Однажды я заступился за Саню, когда его пытался побить… один из моих приятелей
Сашка Значков… Кстати, с его магнитофона я впервые слушал в конце шестидесятых
Владимира Высоцкого, которого Сашка доставал где-то по знакомству. А это было
уже немало. Дружили мы со Значковым до его армейской службы, и даже
переписывались, когда он находился в Подмосковье. В техникуме же в одной
компании гуляли, ходили на танцы и в «железку» – ресторан при железнодорожном вокзале, где был
своим человеком другой Саня – Лукьянов, любитель погулять и выпить. Рано
повзрослевший вдали от дома, был он родом из Калининской области. А Саша
Значков умер в начале 2000-х годов, жил он странно, не женился, в конце жизни
болел.
Еще больше мы сблизились с Санькой Силиным
после его возвращения из армии, откуда он тоже писал мне письма, последнее время
из Семипалатинска, с полигона, о чем, конечно, я не думал ничего плохого тогда.

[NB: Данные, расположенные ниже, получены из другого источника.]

-- pv_equiv track=rewrite | github.com/carpsesdema/AvA_Reborn | core/diff_engine.py | _group_related_changes
-- ===== SOURCE A (Python) =====
-- from typing import List, Dict, Tuple, Optional, Any
--
-- def _group_related_changes(line_changes: List[Dict]) -> List[List[Dict]]:
--     """Group related line changes together"""
--
--     if not line_changes:
--         return []
--
--     groups = []
--     current_group = [line_changes[0]]
--
--     for i in range(1, len(line_changes)):
--         current_change = line_changes[i]
--         last_change = current_group[-1]
--
--         # Check if changes are adjacent (within 3 lines)
--         current_line = current_change.get('line_number',
--                                           current_change.get('old_line', current_change.get('new_line', 0)))
--         last_line = last_change.get('line_number', last_change.get('old_line', last_change.get('new_line', 0)))
--
--         if abs(current_line - last_line) <= 3:
--             current_group.append(current_change)
--         else:
--             groups.append(current_group)
--             current_group = [current_change]
--
--     groups.append(current_group)
--     return groups
-- ===== SOURCE B (Python) =====
-- def _group_related_changes(line_changes):
--     """Group related line changes together (built back-to-front)."""
--     def key(c):
--         return c.get('line_number', c.get('old_line', c.get('new_line', 0)))
--     groups = []
--     for c in reversed(line_changes):
--         if groups and abs(key(groups[0][0]) - key(c)) <= 3:
--             groups[0] = [c] + groups[0]
--         else:
--             groups.insert(0, [c])
--     return groups
-- ===== Notes on version B (the rewrite author's own statement) =====
-- stated objective: alternative
-- what changed: B builds the groups back-to-front in a single reversed pass that prepends each change to the following group (comparing with that group's first element) instead of A's forward loop with a groups/current_group accumulator pair indexed by range(1, len).
import Mathlib
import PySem

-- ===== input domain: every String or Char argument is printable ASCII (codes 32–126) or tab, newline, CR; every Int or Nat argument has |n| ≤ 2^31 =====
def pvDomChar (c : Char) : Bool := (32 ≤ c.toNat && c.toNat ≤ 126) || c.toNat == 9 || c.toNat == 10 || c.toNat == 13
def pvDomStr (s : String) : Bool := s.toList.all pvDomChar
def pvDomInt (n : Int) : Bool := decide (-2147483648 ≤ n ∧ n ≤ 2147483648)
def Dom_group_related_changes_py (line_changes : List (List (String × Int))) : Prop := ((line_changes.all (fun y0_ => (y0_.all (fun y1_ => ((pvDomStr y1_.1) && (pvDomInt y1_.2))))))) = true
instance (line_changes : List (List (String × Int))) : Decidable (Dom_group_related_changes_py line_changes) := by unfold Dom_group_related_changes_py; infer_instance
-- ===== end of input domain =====

-- B groups the changes back-to-front in one reversed pass (prepending to the following
-- group) instead of A's forward loop over indices with a groups/current_group pair:
-- a different decomposition of the same O(n) grouping, equal output everywhere.

-- ===== PORT A =====
-- the nested .get fallback shared by both Pythons:
-- c.get('line_number', c.get('old_line', c.get('new_line', 0)))
def pvLineKey (c : List (String × Int)) : Int :=
  PySem.Dict.getD (PySem.Dict.ofList c) "line_number"
    (PySem.Dict.getD (PySem.Dict.ofList c) "old_line"
      (PySem.Dict.getD (PySem.Dict.ofList c) "new_line" 0))

-- A's loop body: state = (groups, current_group)
def pvStepA (st : List (List (List (String × Int))) × List (List (String × Int)))
    (current_change : List (String × Int)) :
    List (List (List (String × Int))) × List (List (String × Int)) :=
  let last_change := (PySem.List.pyGet? st.2 (-1)).getD []   -- current_group[-1]
  let current_line := pvLineKey current_change
  let last_line := pvLineKey last_change
  if |current_line - last_line| ≤ 3 then (st.1, st.2 ++ [current_change])
  else (st.1 ++ [st.2], [current_change])

def group_related_changes_py (line_changes : List (List (String × Int))) : List (List (List (String × Int))) :=
  match line_changes with
  | [] => []
  | first :: rest =>
    let r := rest.foldl pvStepA ([], [first])
    r.1 ++ [r.2]

-- ===== PORT B =====
-- B's reversed-loop body: prepend c to the accumulated groups
def pvStepB (c : List (String × Int)) (groups : List (List (List (String × Int)))) :
    List (List (List (String × Int))) :=
  match groups with
  | [] => [[c]]
  | g :: gs =>
    match g with
    | [] => [c] :: g :: gs
    | d :: _ => if |pvLineKey d - pvLineKey c| ≤ 3 then (c :: g) :: gs else [c] :: g :: gs

def group_related_changes_py_alt (line_changes : List (List (String × Int))) : List (List (List (String × Int))) :=
  line_changes.foldr pvStepB []

-- ===== PRECONDITION & SPEC =====
def Spec_group_related_changes_py (line_changes : List (List (String × Int))) (out : List (List (List (String × Int)))) : Prop := out = group_related_changes_py_alt line_changes
instance (line_changes : List (List (String × Int))) (out : List (List (List (String × Int)))) : Decidable (Spec_group_related_changes_py line_changes out) := by unfold Spec_group_related_changes_py; infer_instance

-- ===== CLAIM (what is proved, stated in full; the proofs are below) =====
def Claim_equal_group_related_changes_py : Prop := ∀ (line_changes : List (List (String × Int))), Dom_group_related_changes_py line_changes → Spec_group_related_changes_py line_changes (group_related_changes_py line_changes)

-- ===== LEMMAS AND PROOFS =====

-- merging a pending current_group into the groups of the remaining suffix
def pvMerge (cur : List (List (String × Int))) (gs : List (List (List (String × Int)))) :
    List (List (List (String × Int))) :=
  match gs with
  | [] => [cur]
  | g :: gs' =>
    match g with
    | [] => cur :: g :: gs'
    | d :: _ =>
      if |pvLineKey d - pvLineKey (cur.getLast?.getD [])| ≤ 3
      then (cur ++ g) :: gs' else cur :: g :: gs'

lemma pv_last_append (cur : List (List (String × Int))) (d : List (String × Int)) :
    (PySem.List.pyGet? (cur ++ [d]) (-1)).getD [] = d := by
  simp [PySem.List.pyGet?_neg_one_append_singleton]

lemma pv_main (rest : List (List (String × Int))) :
    ∀ (groups : List (List (List (String × Int)))) (cur : List (List (String × Int))),
      (rest.foldl pvStepA (groups, cur)).1 ++ [(rest.foldl pvStepA (groups, cur)).2]
        = groups ++ pvMerge cur (rest.foldr pvStepB []) := by
  induction rest with
  | nil => intro groups cur; simp [pvMerge]
  | cons d rest' ih =>
    intro groups cur
    have hstep : pvStepA (groups, cur) d =
        if |pvLineKey d - pvLineKey (cur.getLast?.getD [])| ≤ 3
        then (groups, cur ++ [d]) else (groups ++ [cur], [d]) := by
      simp [pvStepA, PySem.List.pyGet?_neg_one]
    show ((d :: rest').foldl pvStepA (groups, cur)).1 ++ _ = _
    rw [List.foldl_cons, hstep]
    by_cases hc : |pvLineKey d - pvLineKey (cur.getLast?.getD [])| ≤ 3
    · rw [if_pos hc, ih]
      rcases hG : rest'.foldr pvStepB [] with _ | ⟨g, gs⟩
      · simp [pvMerge, pvStepB, hG, pv_last_append, hc]
      · rcases g with _ | ⟨e, g'⟩
        · simp [pvMerge, pvStepB, hG, pv_last_append, hc]
        · by_cases he : |pvLineKey e - pvLineKey d| ≤ 3 <;>
            simp [pvMerge, pvStepB, hG, pv_last_append, hc, he]
    · rw [if_neg hc, ih]
      rcases hG : rest'.foldr pvStepB [] with _ | ⟨g, gs⟩
      · simp [pvMerge, pvStepB, hG, hc]
      · rcases g with _ | ⟨e, g'⟩
        · simp [pvMerge, pvStepB, hG, hc]
        · by_cases he : |pvLineKey e - pvLineKey d| ≤ 3 <;>
            simp [pvMerge, pvStepB, hG, hc, he, PySem.List.pyGet?_neg_one]

lemma pv_merge_single (c : List (String × Int)) (G : List (List (List (String × Int)))) :
    pvMerge [c] G = pvStepB c G := by
  rcases G with _ | ⟨g, gs⟩
  · rfl
  · rcases g with _ | ⟨d, g'⟩
    · rfl
    · by_cases hd : |pvLineKey d - pvLineKey c| ≤ 3 <;>
        simp [pvMerge, pvStepB, hd, PySem.List.pyGet?_neg_one]

-- ===== VERDICT (by name: the statement is the Claim_ definition above) =====
theorem group_related_changes_py_spec : Claim_equal_group_related_changes_py := by
  intro line_changes _
  unfold Spec_group_related_changes_py
  cases line_changes with
  | nil => rfl
  | cons first rest =>
    show (rest.foldl pvStepA ([], [first])).1 ++ [(rest.foldl pvStepA ([], [first])).2] = _
    rw [pv_main rest [] [first]]
    simp [group_related_changes_py_alt, pv_merge_single]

К тому времени я уже достаточно печатался в газетах, много читал, вместо танцев
вечерами просиживал над литературоведческими изданиями и сборниками стихов. Мой
фанатичный характер позволял охватить многое.
…………………………………………………………………………….
Санька … всячески поощрял мои занятия, тем
более, что все складывалось более-менее успешно. Дружба наша длилась более 10
лет. За бутылочкой водки мы говорили на житейские и философские темы, я читал
стихи, он рассказывал мне что-то из своей нелегкой жизни, которая в конце
концов и свела его в могилу. Основной причиной этого стали, я думаю, не бытовые
неурядицы, а именно служба в
Семипалатинске, где Санька перетаскивал какие-то черные ящики в ракетных
частях.
Впоследствии я столкнулся со многими
смертями тех, кто побывал на полигонах Семипалатинска и Новой Земли. Страна
мало думала о людях, их будущем, оборона и нападение требовали жертв,
«пушечного мяса». Большинство из тех, кто служил на этих полигонах, не доживали
до 40. Санька умер в 31 год после тяжелейшей операции в институте Вишневского,
где ему удалили почти весь желудок. Еще 4 года он прожил, а потом метастазы
пошли дальше и дружок мой превратился в ходячий скелет, растаял и лежит теперь
недалеко от Николая Якушева на Южном кладбище. Иногда я его навещаю, хотя
могилу находить все трудней на зарастающем кладбище.
Санька мучительно цеплялся за жизнь, но тщетно. Это был один из самых замечательных людей, с кем я встречался в своей жизни – Друг с большой буквы. У него осталась дочка, но ни ее, ни жену Надежду я не вижу. А с могильной фотографии друг спрашивает меня: «Ну, как, Серега, творишь. Оправдываешь авансы?» «Творю», – отвечаю я ему. Талант – лишь небесная влага, и насколько ты прокопаешь своим трудом русло, настолько можешь ожидать успеха, только тогда река станет полноводной. А копать, ох как нелегко!.. Я посвятил Сеньке несколько стихотворений, но его уход был для меня, конечно, большой потерей. Появились новые друзья, но никто из них не заменил мне Саню Силина, поскольку он был, если не другом детства, то другом юности, помнившим меня еще почти мальчишкой. А друзей детства у меня и вовсе не осталось, верней они живы, но пути наши разошлись. Кто-то из них угодил в тюрьму, кто-то спился, некоторые живут в Рыбинске, иногда встречаемся случайно.